-- pv_equiv track=rewrite | github.com/hamidrezaHemati/Internet-of-Things | IOT course - 2021 winter-spring semester/HW/hw3 LoRaWAN/source_code/سوال 7/q7.py | get_system_characteristics
-- ===== SOURCE A (Python) =====
-- def get_system_characteristics(list):
--     numberOfNodes = 0
--     initialLoRaSF = 0
--     initialLoRaBW = 0
--     initialLoRaTP = 0
--     for l in list:
--         for k, v in l.items():
--             if k == '**.numberOfNodes':
--                 numberOfNodes = v
--             elif k == "**.loRaNodes[*].**initialLoRaSF":
--                 initialLoRaSF = v
--             elif k == "**.loRaNodes[*].**initialLoRaBW":
--                 initialLoRaBW = v
--             elif k == "**.loRaNodes[*].**initialLoRaTP":
--                 initialLoRaTP = v
--     return numberOfNodes, initialLoRaSF, initialLoRaTP, initialLoRaBW
-- ===== SOURCE B (Python) =====
-- def get_system_characteristics(list):
--     # Flatten all key/value pairs newest-first; for each key the FIRST match in this
--     # reversed stream is the last assignment A would have made (default 0).
--     pairs = [item for d in reversed(list) for item in reversed(d.items())]
--
--     def last(key):
--         for k, v in pairs:
--             if k == key:
--                 return v
--         return 0
--
--     return (last('**.numberOfNodes'),
--             last('**.loRaNodes[*].**initialLoRaSF'),
--             last('**.loRaNodes[*].**initialLoRaTP'),
--             last('**.loRaNodes[*].**initialLoRaBW'))
-- ===== Notes on version B (the rewrite author's own statement) =====
-- stated objective: alternative
-- what changed: Instead of a forward scan with four mutable accumulators and an if/elif chain, B flattens all pairs in reverse (newest-first) order and answers each of the four keys by an independent first-match search with early exit (first match in the reversed stream = A's last-wins value).
import Mathlib
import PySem

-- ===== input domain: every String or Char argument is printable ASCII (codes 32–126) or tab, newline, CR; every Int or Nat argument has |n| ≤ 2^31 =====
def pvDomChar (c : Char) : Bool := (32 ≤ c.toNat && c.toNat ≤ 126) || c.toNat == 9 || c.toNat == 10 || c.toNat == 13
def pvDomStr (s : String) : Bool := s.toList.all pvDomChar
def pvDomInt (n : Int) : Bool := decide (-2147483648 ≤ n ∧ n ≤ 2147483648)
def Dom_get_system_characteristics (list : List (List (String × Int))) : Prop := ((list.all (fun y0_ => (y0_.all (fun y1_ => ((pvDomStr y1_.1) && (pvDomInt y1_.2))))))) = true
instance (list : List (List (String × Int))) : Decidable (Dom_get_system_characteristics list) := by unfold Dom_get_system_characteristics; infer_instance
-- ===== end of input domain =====

-- B replaces A's forward scan with four mutable accumulators by flattening all pairs in
-- reverse (newest-first) order and answering each key with an independent first-match
-- search with early exit; objective: alternative.

-- ===== PORT A =====
-- the if/elif chain of A's inner loop, on the state (numberOfNodes, initialLoRaSF, initialLoRaBW, initialLoRaTP)
def gscStep (acc : Int × Int × Int × Int) (kv : String × Int) : Int × Int × Int × Int :=
  if kv.1 = "**.numberOfNodes" then (kv.2, acc.2.1, acc.2.2.1, acc.2.2.2)
  else if kv.1 = "**.loRaNodes[*].**initialLoRaSF" then (acc.1, kv.2, acc.2.2.1, acc.2.2.2)
  else if kv.1 = "**.loRaNodes[*].**initialLoRaBW" then (acc.1, acc.2.1, kv.2, acc.2.2.2)
  else if kv.1 = "**.loRaNodes[*].**initialLoRaTP" then (acc.1, acc.2.1, acc.2.2.1, kv.2)
  else acc

def get_system_characteristics (list : List (List (String × Int))) : Int × Int × Int × Int :=
  let st := list.foldl (fun acc l => ((PySem.Dict.ofList l).items).foldl gscStep acc) (0, 0, 0, 0)
  (st.1, st.2.1, st.2.2.2, st.2.2.1)

-- ===== PORT B =====
-- the helper 'last': first match in the (already reversed) pair stream, default 0
def gscLast (key : String) : List (String × Int) → Int
  | [] => 0
  | (k, v) :: rest => if k = key then v else gscLast key rest

def get_system_characteristics_alt (list : List (List (String × Int))) : Int × Int × Int × Int :=
  let pairs := list.reverse.flatMap (fun l => ((PySem.Dict.ofList l).items).reverse)
  (gscLast "**.numberOfNodes" pairs,
   gscLast "**.loRaNodes[*].**initialLoRaSF" pairs,
   gscLast "**.loRaNodes[*].**initialLoRaTP" pairs,
   gscLast "**.loRaNodes[*].**initialLoRaBW" pairs)

-- ===== PRECONDITION & SPEC =====
def Spec_get_system_characteristics (list : List (List (String × Int))) (out : Int × Int × Int × Int) : Prop := out = get_system_characteristics_alt list
instance (list : List (List (String × Int))) (out : Int × Int × Int × Int) : Decidable (Spec_get_system_characteristics list out) := by unfold Spec_get_system_characteristics; infer_instance

-- ===== CLAIM (what is proved, stated in full; the proofs are below) =====
def Claim_equal_get_system_characteristics : Prop := ∀ (list : List (List (String × Int))), Dom_get_system_characteristics list → Spec_get_system_characteristics list (get_system_characteristics list)

-- ===== LEMMAS AND PROOFS =====

-- the value a variable for key k holds after scanning ps starting from init (last match wins)
def lastVal (ps : List (String × Int)) (k : String) (init : Int) : Int :=
  ps.foldl (fun a p => if p.1 = k then p.2 else a) init

theorem lastVal_cons (p : String × Int) (ps : List (String × Int)) (k : String) (i : Int) :
    lastVal (p :: ps) k i = lastVal ps k (if p.1 = k then p.2 else i) := rfl

-- gscLast with an explicit default, for the induction
def gscLastD (key : String) (d : Int) : List (String × Int) → Int
  | [] => d
  | (k, v) :: rest => if k = key then v else gscLastD key d rest

theorem gscLast_eq_gscLastD (key : String) (ps : List (String × Int)) :
    gscLast key ps = gscLastD key 0 ps := by
  induction ps with
  | nil => rfl
  | cons p ps ih => cases p; simp [gscLast, gscLastD, ih]

theorem gscLastD_append_single (key : String) (i : Int) (xs : List (String × Int))
    (p : String × Int) :
    gscLastD key i (xs ++ [p]) = gscLastD key (if p.1 = key then p.2 else i) xs := by
  induction xs with
  | nil => cases p; rfl
  | cons q xs ih => cases q; simp [gscLastD, ih]

theorem lastVal_eq_gscLastD_reverse (ps : List (String × Int)) (k : String) (i : Int) :
    lastVal ps k i = gscLastD k i ps.reverse := by
  induction ps generalizing i with
  | nil => rfl
  | cons p ps ih =>
    rw [lastVal_cons, ih, List.reverse_cons, gscLastD_append_single]

theorem foldl_gscStep (ps : List (String × Int)) :
    ∀ a b c d : Int, ps.foldl gscStep (a, b, c, d) =
      (lastVal ps "**.numberOfNodes" a,
       lastVal ps "**.loRaNodes[*].**initialLoRaSF" b,
       lastVal ps "**.loRaNodes[*].**initialLoRaBW" c,
       lastVal ps "**.loRaNodes[*].**initialLoRaTP" d) := by
  induction ps with
  | nil => intro a b c d; rfl
  | cons p ps ih =>
    intro a b c d
    simp only [List.foldl_cons, lastVal_cons, gscStep]
    by_cases h1 : p.1 = "**.numberOfNodes" <;>
      by_cases h2 : p.1 = "**.loRaNodes[*].**initialLoRaSF" <;>
        by_cases h3 : p.1 = "**.loRaNodes[*].**initialLoRaBW" <;>
          by_cases h4 : p.1 = "**.loRaNodes[*].**initialLoRaTP" <;>
            simp_all

-- A's nested fold is the fold over the flattened pair stream
theorem foldl_nested (list : List (List (String × Int))) (init : Int × Int × Int × Int) :
    list.foldl (fun acc l => ((PySem.Dict.ofList l).items).foldl gscStep acc) init
      = (list.flatMap (fun l => (PySem.Dict.ofList l).items)).foldl gscStep init := by
  induction list generalizing init with
  | nil => rfl
  | cons l rest ih =>
    simp only [List.foldl_cons, List.flatMap_cons, List.foldl_append, ih]

theorem reverse_flatMap' (list : List (List (String × Int))) :
    (list.flatMap (fun l => (PySem.Dict.ofList l).items)).reverse
      = list.reverse.flatMap (fun l => ((PySem.Dict.ofList l).items).reverse) := by
  induction list with
  | nil => rfl
  | cons l rest ih =>
    simp [List.flatMap_cons, List.flatMap_append, ih]

-- ===== VERDICT (by name: the statement is the Claim_ definition above) =====
theorem get_system_characteristics_spec : Claim_equal_get_system_characteristics := by
  intro list _
  unfold Spec_get_system_characteristics
  unfold get_system_characteristics get_system_characteristics_alt
  simp only [foldl_nested, foldl_gscStep, lastVal_eq_gscLastD_reverse,
    reverse_flatMap', gscLast_eq_gscLastD]
-- pv_equiv track=rewrite | github.com/ZhuJiaqi9905/Oobleck | exp/run_exps.py | get_nodes_and_ports
-- ===== SOURCE A (Python) =====
-- NODE_IPS = ["172.31.10.88", "172.31.8.235"]
--
-- NODE_PORTS = ["2220", "2221", "2222", "2223", "2224", "2225", "2226", "2227"]
--
-- def get_nodes_and_ports(world_size: int) -> tuple[list[str], list[str]]:
--     nodes = []
--     ports = []
--     # ports = []
--
--     node_nums = len(NODE_IPS)
--
--     batch = world_size // node_nums
--
--     if world_size % node_nums != 0:
--         batch += 1
--     port_idx = 0
--     i = 0
--     for node_idx in range(node_nums):
--         for port_idx in range(batch):
--             nodes.append(NODE_IPS[node_idx])
--             ports.append(NODE_PORTS[port_idx])
--             # ports.append(NODE_PORTS[port_idx])
--             i += 1
--             if i == world_size:
--                 return (nodes, ports)
--     return (nodes, ports)
-- ===== SOURCE B (Python) =====
-- NODE_IPS = ["172.31.10.88", "172.31.8.235"]
--
-- NODE_PORTS = ["2220", "2221", "2222", "2223", "2224", "2225", "2226", "2227"]
--
-- def get_nodes_and_ports(world_size: int) -> tuple[list[str], list[str]]:
--     # Every global rank i lands on node i // batch, port slot i % batch:
--     # one flat pass of index arithmetic instead of nested loops with an
--     # early-return counter.  (NODE_PORTS[i % batch] still raises IndexError
--     # for world_size >= 17, exactly as the original.)
--     node_nums = len(NODE_IPS)
--     batch = world_size // node_nums
--     if world_size % node_nums != 0:
--         batch += 1
--     nodes = [NODE_IPS[i // batch] for i in range(world_size)]
--     ports = [NODE_PORTS[i % batch] for i in range(world_size)]
--     return (nodes, ports)
-- ===== Notes on version B (the rewrite author's own statement) =====
-- stated objective: simpler
-- what changed: Replaced A's nested node/port loops with a running counter and mid-loop early return by a single flat pass over range(world_size) that places each rank with index arithmetic (node i//batch, port i%batch).
-- outside the precondition, e.g. on get_nodes_and_ports(17): A raises IndexError, B raises IndexError
import Mathlib
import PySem

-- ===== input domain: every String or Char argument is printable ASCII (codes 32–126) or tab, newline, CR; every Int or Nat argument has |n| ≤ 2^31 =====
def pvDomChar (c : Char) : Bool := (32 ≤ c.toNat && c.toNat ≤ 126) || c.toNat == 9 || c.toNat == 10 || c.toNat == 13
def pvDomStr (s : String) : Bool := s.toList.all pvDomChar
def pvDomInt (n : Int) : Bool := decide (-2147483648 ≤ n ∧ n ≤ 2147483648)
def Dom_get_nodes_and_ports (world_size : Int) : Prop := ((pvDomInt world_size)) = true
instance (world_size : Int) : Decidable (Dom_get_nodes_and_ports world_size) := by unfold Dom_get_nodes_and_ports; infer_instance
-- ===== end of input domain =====

-- B replaces A's nested node/port loops with early-return counter by one flat pass of
-- index arithmetic (node i//batch, port i%batch); objective: simpler.


-- ===== PORT A =====
def NODE_IPS : List String := ["172.31.10.88", "172.31.8.235"]

def NODE_PORTS : List String := ["2220", "2221", "2222", "2223", "2224", "2225", "2226", "2227"]

-- inner 'for port_idx in range(batch)' loop with the early return (i == world_size);
-- `.inl` is the early return, `.inr` carries the loop state on.  Indexing uses
-- PySem.List.pyGet? with `.getD ""`; the out-of-range (IndexError) case is excluded by Pre_.
def pvLoopInnerA (nodeIdx ws : Int) :
    List Int → List String × List String × Int → Sum (List String × List String) (List String × List String × Int)
  | [], st => .inr st
  | p :: ps, (nodes, ports, i) =>
    let nodes := nodes ++ [(PySem.List.pyGet? NODE_IPS nodeIdx).getD ""]
    let ports := ports ++ [(PySem.List.pyGet? NODE_PORTS p).getD ""]
    let i := i + 1
    if i == ws then .inl (nodes, ports) else pvLoopInnerA nodeIdx ws ps (nodes, ports, i)

-- outer 'for node_idx in range(node_nums)' loop
def pvLoopOuterA (batch ws : Int) :
    List Int → List String × List String × Int → List String × List String
  | [], (nodes, ports, _) => (nodes, ports)
  | n :: ns, st =>
    match pvLoopInnerA n ws (PySem.List.pyRange 0 batch 1) st with
    | .inl res => res
    | .inr st' => pvLoopOuterA batch ws ns st'

def get_nodes_and_ports (world_size : Int) : List String × List String :=
  let node_nums : Int := NODE_IPS.length
  let batch := PySem.Int.floordiv world_size node_nums
  let batch := if PySem.Int.mod world_size node_nums ≠ 0 then batch + 1 else batch
  pvLoopOuterA batch world_size (PySem.List.pyRange 0 node_nums 1) ([], [], 0)

-- ===== PORT B =====
def get_nodes_and_ports_alt (world_size : Int) : List String × List String :=
  let node_nums : Int := NODE_IPS.length
  let batch0 := PySem.Int.floordiv world_size node_nums
  let batch := if PySem.Int.mod world_size node_nums ≠ 0 then batch0 + 1 else batch0
  let idxs := PySem.List.pyRange 0 world_size 1
  (idxs.map (fun i => (PySem.List.pyGet? NODE_IPS (PySem.Int.floordiv i batch)).getD ""),
   idxs.map (fun i => (PySem.List.pyGet? NODE_PORTS (PySem.Int.mod i batch)).getD ""))

-- ===== PRECONDITION & SPEC =====
-- Python A raises IndexError on NODE_PORTS[8] exactly when world_size ≥ 17; it returns normally
-- on every world_size ≤ 16 (negative or zero gives ([], [])).
def Pre_get_nodes_and_ports (world_size : Int) : Prop := world_size ≤ 16
instance (world_size : Int) : Decidable (Pre_get_nodes_and_ports world_size) := by unfold Pre_get_nodes_and_ports; infer_instance
def pvWitness_get_nodes_and_ports : Int := (7)

def Spec_get_nodes_and_ports (world_size : Int) (out : List String × List String) : Prop := out = get_nodes_and_ports_alt world_size
instance (world_size : Int) (out : List String × List String) : Decidable (Spec_get_nodes_and_ports world_size out) := by unfold Spec_get_nodes_and_ports; infer_instance

-- ===== CLAIM (what is proved, stated in full; the proofs are below) =====
def Claim_equal_get_nodes_and_ports : Prop := ∀ (world_size : Int), Dom_get_nodes_and_ports world_size → Pre_get_nodes_and_ports world_size → Spec_get_nodes_and_ports world_size (get_nodes_and_ports world_size)

-- ===== LEMMAS AND PROOFS =====

-- A on a nonpositive world_size: batch ≤ 0, so the inner range is empty and nothing is appended.
theorem pvA_nonpos (ws : Int) (h : ws ≤ 0) : get_nodes_and_ports ws = ([], []) := by
  unfold get_nodes_and_ports
  have h2 : PySem.Int.floordiv ws 2 = ws / 2 := PySem.Int.floordiv_eq_ediv_of_pos (by omega)
  have hm : PySem.Int.mod ws 2 = ws % 2 := PySem.Int.mod_eq_emod_of_pos (by omega)
  norm_num [NODE_IPS]
  have hrange : ∀ b : Int, b ≤ 0 → PySem.List.pyRange 0 b 1 = [] := by
    intro b hb
    simp [PySem.List.pyRange]
    omega
  have hr2 : PySem.List.pyRange 0 2 1 = [0, 1] := by decide
  by_cases hz : ws % 2 = 0
  · have hb : ws / 2 ≤ 0 := by omega
    rw [if_neg (by omega), hr2]
    simp [pvLoopOuterA, hrange _ hb, pvLoopInnerA]
  · have hb : ws / 2 + 1 ≤ 0 := by omega
    rw [if_pos (by omega), hr2]
    simp [pvLoopOuterA, hrange _ hb, pvLoopInnerA]

theorem pvB_nonpos (ws : Int) (h : ws ≤ 0) : get_nodes_and_ports_alt ws = ([], []) := by
  unfold get_nodes_and_ports_alt
  have hrange : PySem.List.pyRange 0 ws 1 = [] := by
    simp [PySem.List.pyRange]
    omega
  simp [hrange]

-- ===== VERDICT (by name: the statement is the Claim_ definition above) =====
theorem get_nodes_and_ports_spec : Claim_equal_get_nodes_and_ports := by
  intro ws _ hpre
  unfold Spec_get_nodes_and_ports
  unfold Pre_get_nodes_and_ports at hpre
  by_cases hp : 1 ≤ ws
  · interval_cases ws <;> decide
  · rw [pvA_nonpos ws (by omega), pvB_nonpos ws (by omega)]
━━━━
**REQUIREMENT**
Lines in the data that hold "initialLoRaTP" are to be counted, and the number alone reported.

**SOLUTION TO THIS TASK**
10